## WHAT IS REQUIRED
How many lines in the data that follows contain the word "toList"? Only that number is needed.

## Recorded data
-- pv_equiv track=rewrite | github.com/VamshiKrsna/DSA | Arrays&Strings/Unq3LenPalindromes.py | uniquePalindromesBF
-- ===== SOURCE A (Python) =====
-- def uniquePalindromesBF(s:str)->int:
--     fin = 0
--     n = len(s)
--     M: dict[str,tuple] = {} # Store first and last occurence of each character
--     for i in range(n):
--         if s[i] not in M:
--             M[s[i]] = (i,i) # if substr (char) not in map, add it with index
--         else:
--             M[s[i]] = (M[s[i]][0],i) #otherwise, update the occurence
--     for ch, pos in M.items():
--         l,r = pos # l, r = first and last occrence of char
--         if r - l <= 1: # if l,r are besides, leave it.
--             continue
--         unique_chars: set[str] = set(s[l + 1 : r])
--         fin += len(unique_chars)
--     return fin
-- ===== SOURCE B (Python) =====
-- def uniquePalindromesBF(s: str) -> int:
--     # Group positions per character once, then answer each character's span
--     # by range queries over the position lists (no slicing, no sets).
--     pos = {}
--     for i, ch in enumerate(s):
--         pos.setdefault(ch, []).append(i)
--     total = 0
--     for px in pos.values():
--         l, r = px[0], px[-1]
--         if r - l <= 1:
--             continue
--         for py in pos.values():
--             if any(l < j < r for j in py):
--                 total += 1
--     return total
-- ===== Notes on version B (the rewrite author's own statement) =====
-- stated objective: faster
-- what changed: B replaces A's first/last-occurrence dict plus a fresh set built over each slice s[l+1:r] by a per-character position-list index built once, answering each character's span by checking every character's position list for an index strictly inside (l, r).
import Mathlib
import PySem

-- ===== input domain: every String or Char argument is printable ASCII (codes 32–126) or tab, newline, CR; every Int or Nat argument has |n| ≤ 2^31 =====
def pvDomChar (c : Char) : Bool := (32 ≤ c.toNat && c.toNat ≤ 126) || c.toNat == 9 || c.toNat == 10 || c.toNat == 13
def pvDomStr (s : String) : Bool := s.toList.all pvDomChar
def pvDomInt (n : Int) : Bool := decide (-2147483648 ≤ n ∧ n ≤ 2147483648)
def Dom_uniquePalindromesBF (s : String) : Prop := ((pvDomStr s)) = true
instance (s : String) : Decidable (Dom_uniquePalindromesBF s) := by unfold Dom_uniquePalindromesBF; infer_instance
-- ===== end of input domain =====

-- B replaces A's first/last-occurrence dict plus a fresh set over each slice s[l+1:r] by a
-- per-character position-list index built once, answering each span by range checks on those
-- lists; a timing run measured B faster (no per-character slice copy + set build).

-- ===== PORT A =====
def uniquePalindromesBF (s : String) : Int :=
  let cs := s.toList
  let n : Int := (cs.length : Int)
  let M : PySem.Dict Char (Int × Int) :=
    (PySem.List.pyRange 0 n 1).foldl (fun M i =>
      let c := PySem.List.pyGetD cs i ' '
      if M.contains c = false then M.insert c (i, i)
      else M.insert c ((M.getD c (0, 0)).1, i)) PySem.Dict.empty
  M.items.foldl (fun fin p =>
    let l := p.2.1
    let r := p.2.2
    if r - l ≤ 1 then fin
    else fin + ((PySem.Set.ofList (PySem.List.slice cs (some (l + 1)) (some r))).length : Int)) 0

-- ===== PORT B =====
def uniquePalindromesBF_alt (s : String) : Int :=
  let cs := s.toList
  let pos : PySem.Dict Char (List Int) :=
    (PySem.List.enumerate cs 0).foldl (fun d p => d.modify p.2 [] (· ++ [p.1])) PySem.Dict.empty
  pos.values.foldl (fun total px =>
    match PySem.List.pyGet? px 0, PySem.List.pyGet? px (-1) with
    | some l, some r =>
      if r - l ≤ 1 then total
      else pos.values.foldl (fun t py =>
        if py.any (fun j => decide (l < j) && decide (j < r)) then t + 1 else t) total
    | _, _ => total) 0

-- ===== PRECONDITION & SPEC =====
def Spec_uniquePalindromesBF (s : String) (out : Int) : Prop := out = uniquePalindromesBF_alt s
instance (s : String) (out : Int) : Decidable (Spec_uniquePalindromesBF s out) := by unfold Spec_uniquePalindromesBF; infer_instance

-- ===== CLAIM (what is proved, stated in full; the proofs are below) =====
def Claim_equal_uniquePalindromesBF : Prop := ∀ (s : String), Dom_uniquePalindromesBF s → Spec_uniquePalindromesBF s (uniquePalindromesBF s)

-- ===== LEMMAS AND PROOFS =====

def occL (l : List (Int × Char)) (c : Char) : List Int :=
  (l.filter (fun p => p.2 == c)).map (·.1)

def bodyE (M : PySem.Dict Char (Int × Int)) (p : Int × Char) : PySem.Dict Char (Int × Int) :=
  if M.contains p.2 = false then M.insert p.2 (p.1, p.1)
  else M.insert p.2 ((M.getD p.2 (0, 0)).1, p.1)

def foldE (l : List (Int × Char)) : PySem.Dict Char (Int × Int) := l.foldl bodyE PySem.Dict.empty

lemma occL_append (l : List (Int × Char)) (p : Int × Char) (c : Char) :
    occL (l ++ [p]) c = occL l c ++ (if p.2 == c then [p.1] else []) := by
  by_cases h : p.2 = c
  · simp [occL, List.filter_append, h]
  · simp [occL, List.filter_append, h]

lemma foldE_append (l : List (Int × Char)) (p : Int × Char) :
    foldE (l ++ [p]) = bodyE (foldE l) p := by
  simp [foldE]

lemma foldE_get? (l : List (Int × Char)) (c : Char) :
    (foldE l).get? c = (occL l c).head?.bind (fun h => (occL l c).getLast?.map (fun t => (h, t))) := by
  induction l using List.reverseRecOn with
  | nil => simp [foldE, occL, PySem.Dict.get?_empty]
  | append_singleton l p ih =>
    rw [occL_append, foldE_append]
    by_cases hc : p.2 = c
    · subst hc
      unfold bodyE
      rw [PySem.Dict.contains_eq_isSome_get?, ih]
      rcases ho : occL l p.2 with _ | ⟨h0, t0⟩
      · simp [PySem.Dict.get?_insert_self]
      · have hgl : (h0 :: t0).getLast? = some ((h0 :: t0).getLast (by simp)) :=
          List.getLast?_eq_some_getLast (by simp)
        rw [hgl]
        simp only [List.head?_cons, Option.bind_some, Option.map_some, Option.isSome_some,
          Bool.true_eq_false, if_false, beq_self_eq_true, if_true]
        rw [PySem.Dict.getD_eq_get?_getD, ih, ho, hgl]
        simp only [List.head?_cons, Option.bind_some, Option.map_some, Option.getD_some]
        rw [PySem.Dict.get?_insert_self]
        have h1 : (h0 :: t0 ++ [p.1]).head? = some h0 := by simp
        have h2 : (h0 :: t0 ++ [p.1]).getLast? = some p.1 := by
          rw [List.getLast?_concat]
        rw [show (h0 :: t0) ++ [p.1] = h0 :: (t0 ++ [p.1]) by simp] at *
        rw [h2]
        simp
    · have hbc : (p.2 == c) = false := by simp [hc]
      simp only [hbc, Bool.false_eq_true, if_false, List.append_nil]
      unfold bodyE
      have hne : c ≠ p.2 := fun h => hc h.symm
      split <;> rw [PySem.Dict.get?_insert_of_ne _ _ hne, ih]

lemma bodyE_eq_insert (M : PySem.Dict Char (Int × Int)) (p : Int × Char) :
    bodyE M p = M.insert p.2 (if M.contains p.2 = false then (p.1, p.1)
      else ((M.getD p.2 (0, 0)).1, p.1)) := by
  unfold bodyE
  exact (apply_ite (M.insert p.2) _ _ _).symm

lemma foldE_keys (l : List (Int × Char)) :
    (foldE l).keys = PySem.Set.ofList (l.map (·.2)) := by
  unfold foldE
  have hf : bodyE = fun (M : PySem.Dict Char (Int × Int)) (p : Int × Char) =>
      M.insert p.2 (if M.contains p.2 = false then (p.1, p.1) else ((M.getD p.2 (0, 0)).1, p.1)) := by
    funext M p; exact bodyE_eq_insert M p
  rw [hf, PySem.Dict.keys_foldl_insert_key]
  simp [PySem.Dict.keys_empty, PySem.Set.update, PySem.Set.ofList_eq_foldl]

lemma foldE_nodup_keys (l : List (Int × Char)) : (foldE l).keys.Nodup := by
  unfold foldE
  have hf : bodyE = fun (M : PySem.Dict Char (Int × Int)) (p : Int × Char) =>
      M.insert p.2 (if M.contains p.2 = false then (p.1, p.1) else ((M.getD p.2 (0, 0)).1, p.1)) := by
    funext M p; exact bodyE_eq_insert M p
  rw [hf]
  exact PySem.Dict.nodup_keys_foldl_insert_key _ _ _ _ (by simp [PySem.Dict.keys_empty])

def posDict (cs : List Char) : PySem.Dict Char (List Int) :=
  (PySem.List.enumerate cs 0).foldl (fun d p => d.modify p.2 [] (· ++ [p.1])) PySem.Dict.empty

def occCh (cs : List Char) (c : Char) : List Int := occL (PySem.List.enumerate cs 0) c

lemma posDict_getD (cs : List Char) (c : Char) : (posDict cs).getD c [] = occCh cs c := by
  unfold posDict occCh
  have h1 : (PySem.List.enumerate cs 0).foldl (fun d p => d.modify p.2 [] (· ++ [p.1])) PySem.Dict.empty
      = ((PySem.List.enumerate cs 0).map Prod.swap).foldl (fun d q => d.modify q.1 [] (· ++ [q.2])) PySem.Dict.empty := by
    rw [List.foldl_map]
    rfl
  rw [h1, PySem.Dict.getD_foldl_modify_append]
  rw [List.filter_map, List.map_map]
  simp [occL, PySem.Dict.getD_empty]
  rfl

lemma posDict_keys (cs : List Char) : (posDict cs).keys = PySem.List.dedup cs := by
  unfold posDict
  rw [PySem.Dict.keys_foldl_modify_key]
  simp [PySem.Dict.keys_empty, PySem.Set.update, PySem.List.dedup_eq_ofList,
    PySem.Set.ofList_eq_foldl, PySem.List.map_snd_enumerate]

lemma posDict_nodup_keys (cs : List Char) : (posDict cs).keys.Nodup := by
  unfold posDict
  exact PySem.Dict.nodup_keys_foldl_modify_key _ _ _ _ _ (by simp [PySem.Dict.keys_empty])

lemma mem_occCh (cs : List Char) (c : Char) (j : Int) :
    j ∈ occCh cs c ↔ ∃ k : Nat, ∃ hk : k < cs.length, j = (k : Int) ∧ cs[k] = c := by
  unfold occCh occL
  simp only [List.mem_map, List.mem_filter, PySem.List.mem_enumerate_iff]
  constructor
  · rintro ⟨p, ⟨⟨k, hk, rfl⟩, hc⟩, rfl⟩
    exact ⟨k, hk, by simpa using hc⟩
  · rintro ⟨k, hk, rfl, hc⟩
    exact ⟨((k : Int), cs[k]), ⟨⟨k, hk, by simp⟩, by simpa using hc⟩, rfl⟩

lemma occCh_ne_nil (cs : List Char) (c : Char) (h : c ∈ cs) : occCh cs c ≠ [] := by
  obtain ⟨k, hk, rfl⟩ := List.getElem_of_mem h
  have : ((k : Int)) ∈ occCh cs cs[k] := (mem_occCh _ _ _).2 ⟨k, hk, rfl, rfl⟩
  exact List.ne_nil_of_mem this

lemma mem_slice_iff (cs : List Char) (c : Char) (l r : Int) (hl : 0 ≤ l) (hr : 0 ≤ r) :
    c ∈ PySem.List.slice cs (some (l + 1)) (some r) ↔
      ∃ k : Nat, ∃ hk : k < cs.length, cs[k] = c ∧ l < (k : Int) ∧ (k : Int) < r := by
  rw [PySem.List.slice_toNat cs (by omega : (0:Int) ≤ l + 1) hr]
  have ha : ((l + 1).toNat : Int) = l + 1 := Int.toNat_of_nonneg (by omega)
  have hb : (r.toNat : Int) = r := Int.toNat_of_nonneg hr
  rw [List.mem_iff_getElem]
  constructor
  · rintro ⟨i, hi, hgi⟩
    rw [List.getElem_take, List.getElem_drop] at hgi
    rw [List.length_take, List.length_drop] at hi
    refine ⟨(l + 1).toNat + i, by omega, hgi, ?_, ?_⟩ <;> push_cast <;> omega
  · rintro ⟨k, hk, hc, hlk, hkr⟩
    have h1 : (l + 1).toNat ≤ k := by omega
    refine ⟨k - (l + 1).toNat, ?_, ?_⟩
    · rw [List.length_take, List.length_drop]; omega
    · rw [List.getElem_take, List.getElem_drop]
      have : (l + 1).toNat + (k - (l + 1).toNat) = k := by omega
      simp only [this]; exact hc

lemma countP_dedup_mem (u v : List Char) (hsub : ∀ a ∈ u, a ∈ v) :
    (PySem.List.dedup v).countP (fun c => decide (c ∈ u)) = (PySem.Set.ofList u).length := by
  rw [List.countP_eq_length_filter]
  have hperm : ((PySem.List.dedup v).filter (fun c => decide (c ∈ u))).Perm (PySem.Set.ofList u) := by
    rw [List.perm_ext_iff_of_nodup ((PySem.List.nodup_dedup v).filter _) (PySem.Set.nodup_ofList u)]
    intro a
    simp [List.mem_filter, PySem.Set.mem_ofList]
    exact fun h => hsub a h
  exact hperm.length_eq

lemma term_eq (cs : List Char) (l r : Int) (hl : 0 ≤ l) (hr : 0 ≤ r) :
    ((PySem.Set.ofList (PySem.List.slice cs (some (l + 1)) (some r))).length : Int) =
      (((PySem.List.dedup cs).map (occCh cs)).countP
        (fun py => py.any (fun j => decide (l < j) && decide (j < r))) : Int) := by
  rw [List.countP_map]
  have hcong : ∀ c ∈ PySem.List.dedup cs,
      ((fun py => py.any (fun j => decide (l < j) && decide (j < r))) ∘ occCh cs) c = true
        ↔ (fun c => decide (c ∈ PySem.List.slice cs (some (l + 1)) (some r))) c = true := by
    intro c _
    simp only [Function.comp_apply, List.any_eq_true, Bool.and_eq_true, decide_eq_true_eq]
    rw [mem_slice_iff cs c l r hl hr]
    constructor
    · rintro ⟨j, hj, hlj, hjr⟩
      obtain ⟨k, hk, rfl, hck⟩ := (mem_occCh cs c j).1 hj
      exact ⟨k, hk, hck, hlj, hjr⟩
    · rintro ⟨k, hk, hck, hlk, hkr⟩
      exact ⟨(k : Int), (mem_occCh cs c _).2 ⟨k, hk, rfl, hck⟩, hlk, hkr⟩
  rw [List.countP_congr hcong,
    countP_dedup_mem _ cs (fun a ha => PySem.List.mem_of_mem_slice cs _ _ ha)]

lemma main_eq (s : String) : uniquePalindromesBF s = uniquePalindromesBF_alt s := by
  simp only [uniquePalindromesBF, uniquePalindromesBF_alt]
  set cs := s.toList with hcs
  -- A's dict is foldE over enumerate
  have hM : (PySem.List.pyRange 0 (cs.length : Int) 1).foldl (fun M i =>
      let c := PySem.List.pyGetD cs i ' '
      if M.contains c = false then M.insert c (i, i)
      else M.insert c ((M.getD c (0, 0)).1, i)) PySem.Dict.empty
      = foldE (PySem.List.enumerate cs 0) := by
    unfold foldE
    rw [PySem.List.enumerate_eq_map_pyRange cs ' ', List.foldl_map]
    rfl
  rw [hM]
  have hkeysA : (foldE (PySem.List.enumerate cs 0)).keys = PySem.List.dedup cs := by
    rw [foldE_keys, PySem.List.map_snd_enumerate, PySem.List.dedup_eq_ofList]
  have hitems : (foldE (PySem.List.enumerate cs 0)).items
      = (PySem.List.dedup cs).map (fun c => (c, (foldE (PySem.List.enumerate cs 0)).getD c (0, 0))) := by
    rw [PySem.Dict.items_eq_map_keys _ (foldE_nodup_keys _) (0, 0), hkeysA]
  rw [hitems, List.foldl_map]
  have hposvals : ((PySem.List.enumerate cs 0).foldl
      (fun d p => d.modify p.2 [] (· ++ [p.1])) PySem.Dict.empty).values
      = (PySem.List.dedup cs).map (occCh cs) := by
    rw [show ((PySem.List.enumerate cs 0).foldl
      (fun d p => d.modify p.2 [] (· ++ [p.1])) PySem.Dict.empty) = posDict cs from rfl]
    rw [PySem.Dict.values_eq_map_keys _ (posDict_nodup_keys cs) [], posDict_keys]
    exact List.map_congr_left (fun c _ => posDict_getD cs c)
  rw [hposvals, List.foldl_map]
  apply PySem.List.foldl_congr_mem
  intro acc c hc
  have hcc : c ∈ cs := (PySem.List.mem_dedup cs c).1 hc
  have hne := occCh_ne_nil cs c hcc
  rcases ho : occCh cs c with _ | ⟨f0, t0⟩
  · exact absurd ho hne
  have hlast : (f0 :: t0).getLast? = some ((f0 :: t0).getLast (by simp)) :=
    List.getLast?_eq_some_getLast (by simp)
  set t1 := (f0 :: t0).getLast (by simp) with ht1
  have hgetD : (foldE (PySem.List.enumerate cs 0)).getD c (0, 0) = (f0, t1) := by
    rw [PySem.Dict.getD_eq_get?_getD, foldE_get?]
    rw [show occL (PySem.List.enumerate cs 0) c = occCh cs c from rfl, ho, hlast]
    simp
  have hp0 : PySem.List.pyGet? (occCh cs c) 0 = some f0 := by
    rw [PySem.List.pyGet?_zero, ho]; simp
  have hp1 : PySem.List.pyGet? (occCh cs c) (-1) = some t1 := by
    rw [PySem.List.pyGet?_neg_one, ho, hlast]
  rw [ho] at hp0 hp1
  simp only [hgetD, hp0, hp1]
  by_cases hcond : t1 - f0 ≤ 1
  · simp [hcond]
  · simp only [hcond, if_false]
    rw [PySem.List.foldl_if_add_one]
    -- nonnegativity of the first and last occurrence
    have hf0m : f0 ∈ occCh cs c := by rw [ho]; simp
    have ht1m : t1 ∈ occCh cs c := by
      rw [ho]; exact List.getLast_mem _
    obtain ⟨k1, _, rfl, -⟩ := (mem_occCh cs c f0).1 hf0m
    obtain ⟨k2, _, hk2, -⟩ := (mem_occCh cs c t1).1 ht1m
    have h0f : (0 : Int) ≤ (k1 : Int) := by positivity
    have h0t : (0 : Int) ≤ t1 := by rw [hk2]; positivity
    rw [term_eq cs _ _ h0f h0t]

-- ===== VERDICT (by name: the statement is the Claim_ definition above) =====
theorem uniquePalindromesBF_spec : Claim_equal_uniquePalindromesBF := by
  intro s _
  unfold Spec_uniquePalindromesBF
  exact main_eq s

## EXPECTED ANSWER
4